Income Statement: we made $123 million of adjustments with a net effect of removing $34 million in non-operating expense (<1% of revenue). We removed $45 million related to non-operating income and $78 million related to non-operating expenses. See all the adjustments made to TPC’s income statement here.

Balance Sheet: we made $1 billion of adjustments to calculate invested capital with a net increase of $758 million. The most notable adjustment was $643 million (25% of reported net assets) related to asset write-downs. See all adjustments to TPC’s balance sheet here.

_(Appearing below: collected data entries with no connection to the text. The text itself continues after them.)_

-- pv_equiv track=rewrite | github.com/Abdullah9431/ROMAN-VALUE-CALCULATION | PROGRAM.py | gt
-- ===== SOURCE A (Python) =====
-- def gt(xkcd :str):
--     li = list(xkcd)
--     new=[xkcd[0]]
--     i,j=0,0
--     while i<len(xkcd)-1:
--         i+=1
--         if li[i]=="1" or li[i]=="5":
--             j+=1
--             new.append(li[i])
--         else:
--             new[j]=new[j]+li[i]
--     return new
-- ===== SOURCE B (Python) =====
-- def gt(xkcd: str):
--     # Two-pass: collect group-start boundaries, then slice between consecutive boundaries.
--     bounds = [0] + [i for i in range(1, len(xkcd)) if xkcd[i] in "15"] + [len(xkcd)]
--     return [xkcd[a:b] for a, b in zip(bounds, bounds[1:])]
-- ===== Notes on version B (the rewrite author's own statement) =====
-- stated objective: faster
-- what changed: Replaced A's single accumulating pass (growing the last group via repeated string concatenation new[j] = new[j] + c) with a two-pass strategy: collect group-start boundary indices, then emit each group as one slice between consecutive boundaries.
-- crash fix: On the empty string A raises IndexError (it indexes xkcd[0]); B returns ['']. — e.g. on gt(""): A raises IndexError, B returns [""]
import Mathlib
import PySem

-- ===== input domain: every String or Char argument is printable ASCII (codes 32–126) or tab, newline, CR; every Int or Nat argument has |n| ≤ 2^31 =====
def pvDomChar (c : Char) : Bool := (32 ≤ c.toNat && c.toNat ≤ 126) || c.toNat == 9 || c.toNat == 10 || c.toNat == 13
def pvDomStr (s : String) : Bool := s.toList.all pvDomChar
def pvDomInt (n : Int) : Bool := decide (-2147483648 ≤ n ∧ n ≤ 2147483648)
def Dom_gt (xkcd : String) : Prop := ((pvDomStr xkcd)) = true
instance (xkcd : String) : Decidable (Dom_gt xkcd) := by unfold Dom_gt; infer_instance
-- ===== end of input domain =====

-- B replaces A's single accumulating pass (growing the last group char by char)
-- with a two-pass boundary-index-then-slice decomposition (measured faster in a timing run).

-- ===== PORT A =====
-- loop body of A's while loop: either start a new group (j += 1; append) or extend
-- group j in place (new[j] = new[j] + li[i])
def stepA (st : List String × Nat) (d : Char) : List String × Nat :=
  if d == '1' || d == '5' then (st.1 ++ [String.singleton d], st.2 + 1)
  else (st.1.set st.2 ((st.1.getD st.2 "").push d), st.2)

-- literal transliteration of A: new = [xkcd[0]]; then the while loop reads li[i] for
-- i = 1 .. len-1, i.e. folds stepA over li.drop 1
def gt (xkcd : String) : List String :=
  let li := xkcd.toList
  match li with
  | [] => []   -- Python raises IndexError on xkcd[0] here; excluded by Pre_gt
  | c :: _ => ((li.drop 1).foldl stepA ([String.singleton c], 0)).1

-- ===== PORT B =====
-- literal transliteration of B: bounds = [0] + [i in range(1,len) if xkcd[i] in "15"] + [len];
-- return [xkcd[a:b] for a,b in zip(bounds, bounds[1:])].  The slice xkcd[a:b] is exact as
-- drop/take here since 0 ≤ a ≤ b ≤ len for consecutive bounds.
def gt_alt (xkcd : String) : List String :=
  let l := xkcd.toList
  let n := l.length
  let bounds := [0] ++ (List.range' 1 (n - 1)).filter
      (fun i => l.getD i ' ' == '1' || l.getD i ' ' == '5') ++ [n]
  (bounds.zip bounds.tail).map (fun p => String.ofList ((l.drop p.1).take (p.2 - p.1)))

-- ===== PRECONDITION & SPEC =====
-- Pre_ excludes only the empty string, on which A raises IndexError (xkcd[0]).
def Pre_gt (xkcd : String) : Prop := xkcd ≠ ""
instance (xkcd : String) : Decidable (Pre_gt xkcd) := by unfold Pre_gt; infer_instance
def pvWitness_gt : String := "a1b51"

-- On the empty string A raises IndexError (it indexes xkcd[0]); B returns [""].
def Raises_gt (xkcd : String) : Prop := xkcd = ""
instance (xkcd : String) : Decidable (Raises_gt xkcd) := by unfold Raises_gt; infer_instance
def pvRaiseWitness_gt : String := ""
def pvRaiseWitnessOut_gt : List String := [""]

def Spec_gt (xkcd : String) (out : List String) : Prop := out = gt_alt xkcd
instance (xkcd : String) (out : List String) : Decidable (Spec_gt xkcd out) := by unfold Spec_gt; infer_instance

-- ===== CLAIM (what is proved, stated in full; the proofs are below) =====
def Claim_equal_gt : Prop := ∀ (xkcd : String), Dom_gt xkcd → Pre_gt xkcd → Spec_gt xkcd (gt xkcd)
def Claim_raises_gt : Prop := (∀ (xkcd : String), Dom_gt xkcd → Raises_gt xkcd → ¬ Pre_gt xkcd) ∧ (Dom_gt (pvRaiseWitness_gt) ∧ Raises_gt (pvRaiseWitness_gt) ∧ gt_alt (pvRaiseWitness_gt) = pvRaiseWitnessOut_gt)

-- ===== LEMMAS AND PROOFS =====

-- reference grouping recursion, over lists of chars
def goL : List Char → List Char → List (List Char)
  | acc, [] => [acc]
  | acc, d :: t => if d == '1' || d == '5' then acc :: goL [d] t else goL (acc ++ [d]) t

-- the same recursion over Strings (shape of A's fold)
def goS : String → List Char → List String
  | acc, [] => [acc]
  | acc, d :: t => if d == '1' || d == '5' then acc :: goS (String.singleton d) t else goS (acc.push d) t

-- chunking a list between consecutive boundaries, recursively (shape of B's zip/map)
def chunkRec : List Nat → List Char → List (List Char)
  | a :: b :: r, l => ((l.drop a).take (b - a)) :: chunkRec (b :: r) l
  | _, _ => []

-- indices of separator chars in l
def J (l : List Char) : List Nat :=
  (List.range l.length).filter (fun i => l.getD i ' ' == '1' || l.getD i ' ' == '5')

lemma getD_append_len (xs : List String) (y : String) : (xs ++ [y]).getD xs.length "" = y := by
  induction xs with
  | nil => rfl
  | cons a l ih => simpa using ih

lemma set_append_len (xs : List String) (y z : String) : (xs ++ [y]).set xs.length z = xs ++ [z] := by
  induction xs with
  | nil => rfl
  | cons a l ih => simpa using ih

-- A's fold appends to / extends the last group: it computes goS
lemma foldA (l : List Char) : ∀ (new : List String) (acc : String),
    (l.foldl stepA (new ++ [acc], new.length)).1 = new ++ goS acc l := by
  induction l with
  | nil => intro new acc; simp [goS]
  | cons d t ih =>
    intro new acc
    by_cases hd : (d == '1' || d == '5') = true
    · simp only [List.foldl_cons, stepA, hd, if_pos]
      have h1 : new ++ [acc] ++ [String.singleton d] = (new ++ [acc]) ++ [String.singleton d] := rfl
      have h2 : new.length + 1 = (new ++ [acc]).length := by simp
      rw [h1, h2, ih (new ++ [acc]) (String.singleton d)]
      simp [goS, hd]
    · simp only [List.foldl_cons, stepA, hd, if_neg, Bool.false_eq_true, not_false_iff]
      rw [getD_append_len, set_append_len, ih new (acc.push d)]
      simp [goS, hd]

lemma goS_eq_goL (t : List Char) : ∀ (acc : String), goS acc t = (goL acc.toList t).map String.ofList := by
  induction t with
  | nil => intro acc; simp [goS, goL]
  | cons d t' ih =>
    intro acc
    by_cases hd : (d == '1' || d == '5') = true
    · simp [goS, goL, hd, ih]
    · simp [goS, goL, hd, ih]

-- B's zip/map comprehension is the recursive chunking
lemma zip_map_chunk (bs : List Nat) (l : List Char) :
    (bs.zip bs.tail).map (fun p => (l.drop p.1).take (p.2 - p.1)) = chunkRec bs l := by
  induction bs with
  | nil => simp [chunkRec]
  | cons a r ih =>
    cases r with
    | nil => simp [chunkRec]
    | cons b r' =>
      simp only [List.tail_cons, List.zip_cons_cons, List.map_cons, chunkRec]
      have := ih
      simp only [List.tail_cons] at this
      rw [this]

lemma chunk_shift (bs : List Nat) (pre l : List Char) :
    chunkRec (bs.map (· + pre.length)) (pre ++ l) = chunkRec bs l := by
  induction bs with
  | nil => simp [chunkRec]
  | cons a r ih =>
    cases r with
    | nil => simp [chunkRec]
    | cons b r' =>
      simp only [List.map_cons, chunkRec] at *
      rw [ih]
      congr 1
      have h : a + pre.length = pre.length + a := by omega
      rw [h, List.drop_append]
      · rw [List.drop_eq_nil_of_le (by omega), List.nil_append, Nat.add_sub_cancel_left]
        congr 1
        omega

lemma J_cons (d : Char) (t : List Char) :
    J (d :: t) = (if d == '1' || d == '5' then [0] else []) ++ (J t).map (· + 1) := by
  unfold J
  rw [List.length_cons, List.range_succ_eq_map]
  rw [List.filter_cons, List.filter_map]
  have hp : ((fun i => (d :: t).getD i ' ' == '1' || (d :: t).getD i ' ' == '5') ∘ Nat.succ)
      = (fun i => t.getD i ' ' == '1' || t.getD i ' ' == '5') := by
    funext i
    simp [Function.comp]
  rw [hp]
  have hm : (List.filter (fun i => t.getD i ' ' == '1' || t.getD i ' ' == '5') (List.range t.length)).map Nat.succ
      = (List.filter (fun i => t.getD i ' ' == '1' || t.getD i ' ' == '5') (List.range t.length)).map (· + 1) := by
    simp
  rw [hm]
  by_cases hd : (d == '1' || d == '5') = true <;> simp_all

-- the boundary indices B collects for c :: t are the separator indices of t, shifted by 1
lemma interior_eq (c : Char) (t : List Char) :
    (List.range' 1 t.length).filter (fun i => (c :: t).getD i ' ' == '1' || (c :: t).getD i ' ' == '5')
      = (J t).map (· + 1) := by
  rw [List.range'_eq_map_range, List.filter_map]
  unfold J
  have hp : ((fun i => (c :: t).getD i ' ' == '1' || (c :: t).getD i ' ' == '5') ∘ (1 + ·))
      = fun i => t.getD i ' ' == '1' || t.getD i ' ' == '5' := by
    funext i
    simp [Function.comp, Nat.add_comm 1 i]
  rw [hp]
  apply List.map_congr_left
  intro a _
  omega

-- chunking acc ++ t at the (shifted) separator indices of t is the grouping recursion
lemma main_chunk (t : List Char) : ∀ (acc : List Char), acc ≠ [] →
    chunkRec (0 :: ((J t).map (· + acc.length) ++ [t.length + acc.length])) (acc ++ t)
      = goL acc t := by
  induction t with
  | nil =>
    intro acc h
    simp [chunkRec, J, goL]
  | cons d t' ih =>
    intro acc h
    have hkey : ((J (d :: t')).map (· + acc.length) ++ [(d :: t').length + acc.length])
        = ((if d == '1' || d == '5' then [acc.length] else [])
            ++ ((0 :: ((J t').map (· + 1) ++ [t'.length + 1])).map (· + acc.length)).tail) := by
      rw [J_cons]
      split <;> simp [List.map_map]
    rw [hkey]
    by_cases hd : (d == '1' || d == '5') = true
    · rw [if_pos hd]
      show chunkRec (0 :: acc.length :: (((J t').map (· + 1) ++ [t'.length + 1]).map (· + acc.length)))
          (acc ++ d :: t') = goL acc (d :: t')
      rw [chunkRec]
      have h0 : ((acc ++ d :: t').drop 0).take (acc.length - 0) = acc := by
        simp
      rw [h0]
      have h1 : (acc.length :: ((J t').map (· + 1) ++ [t'.length + 1]).map (· + acc.length))
          = (0 :: ((J t').map (· + 1) ++ [t'.length + 1])).map (· + acc.length) := by
        simp
      rw [h1, chunk_shift]
      have ihd := ih [d] (by simp)
      simp only [List.length_cons, List.length_nil, Nat.zero_add, List.singleton_append] at ihd
      rw [ihd]
      simp [goL, hd]
    · rw [if_neg hd]
      show chunkRec (0 :: (((J t').map (· + 1) ++ [t'.length + 1]).map (· + acc.length)))
          (acc ++ d :: t') = goL acc (d :: t')
      have h2 : ((J t').map (· + 1) ++ [t'.length + 1]).map (· + acc.length)
          = (J t').map (· + (acc ++ [d]).length) ++ [t'.length + (acc ++ [d]).length] := by
        simp [List.map_map]
        constructor
        · intro a _; omega
        · omega
      have h3 : acc ++ d :: t' = (acc ++ [d]) ++ t' := by simp
      rw [h2, h3, ih (acc ++ [d]) (by simp)]
      simp [goL, hd]

-- ===== VERDICT (by name: the statement is the Claim_ definition above) =====
theorem gt_spec : Claim_equal_gt := by
  intro xkcd _ hpre
  unfold Spec_gt
  have hne : xkcd.toList ≠ [] := by
    simpa [String.toList_eq_nil_iff] using hpre
  rcases hl : xkcd.toList with _ | ⟨c, t⟩
  · exact absurd hl hne
  · -- A side
    have hA : gt xkcd = goS (String.singleton c) t := by
      unfold gt
      rw [hl]
      simpa using foldA t [] (String.singleton c)
    -- B side
    have hB : gt_alt xkcd = (goL [c] t).map String.ofList := by
      unfold gt_alt
      rw [hl]
      simp only [List.length_cons, Nat.add_sub_cancel, interior_eq]
      have hcomp : (fun p : Nat × Nat => String.ofList (((c :: t).drop p.1).take (p.2 - p.1)))
          = String.ofList ∘ (fun p : Nat × Nat => (((c :: t).drop p.1).take (p.2 - p.1))) := rfl
      rw [hcomp, ← List.map_map, zip_map_chunk]
      have mc := main_chunk t [c] (by simp)
      simp only [List.length_cons, List.length_nil, Nat.zero_add, List.singleton_append] at mc
      exact congrArg (List.map String.ofList) mc
    rw [hA, hB, goS_eq_goL]
    simp
theorem gt_raises : Claim_raises_gt := by
  unfold Claim_raises_gt
  exact ⟨fun x _ h hp => hp h, by decide⟩

-- both delivered claims, bundled under one name
theorem gt_claims_ok : Claim_equal_gt ∧ Claim_raises_gt := ⟨gt_spec, gt_raises⟩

Valuation: we made $1.2 billion of adjustments with a net effect of decreasing shareholder value by $1.2 billion. There were no adjustments that increased shareholder value. Apart from total debt, which includes $90 million in off-balance-sheet operating leases, the most notable adjustment was $258 million related to deferred tax liabilities. This adjustment represents 19% of TPC’s market cap.

Dangerous Funds That Hold TPC

The following funds receive our Dangerous-or-worse rating and allocate significantly to Tutor Perini.

  1. Towle Deep Value Fund (TDVFX) – 4.3% allocation and Very Dangerous rating.
  2. CWC Small Cap Aggressive Value Fund (CWCIX) – 3.1% allocation and Very Dangerous rating.
  3. Hotchkis & Wiley Small Cap Value Fund (HWSAX) – 2.9% allocation and Very Dangerous rating.
  4. ClearBridge Small Cap Value Fund (SBVAX) – 2.2% allocation and Very Dangerous rating.

This article originally published here on December 12, 2016.

Disclosure: David Trainer, Kyle Guske II, and Kyle Martone receive no compensation to write about any specific stock, style, or theme.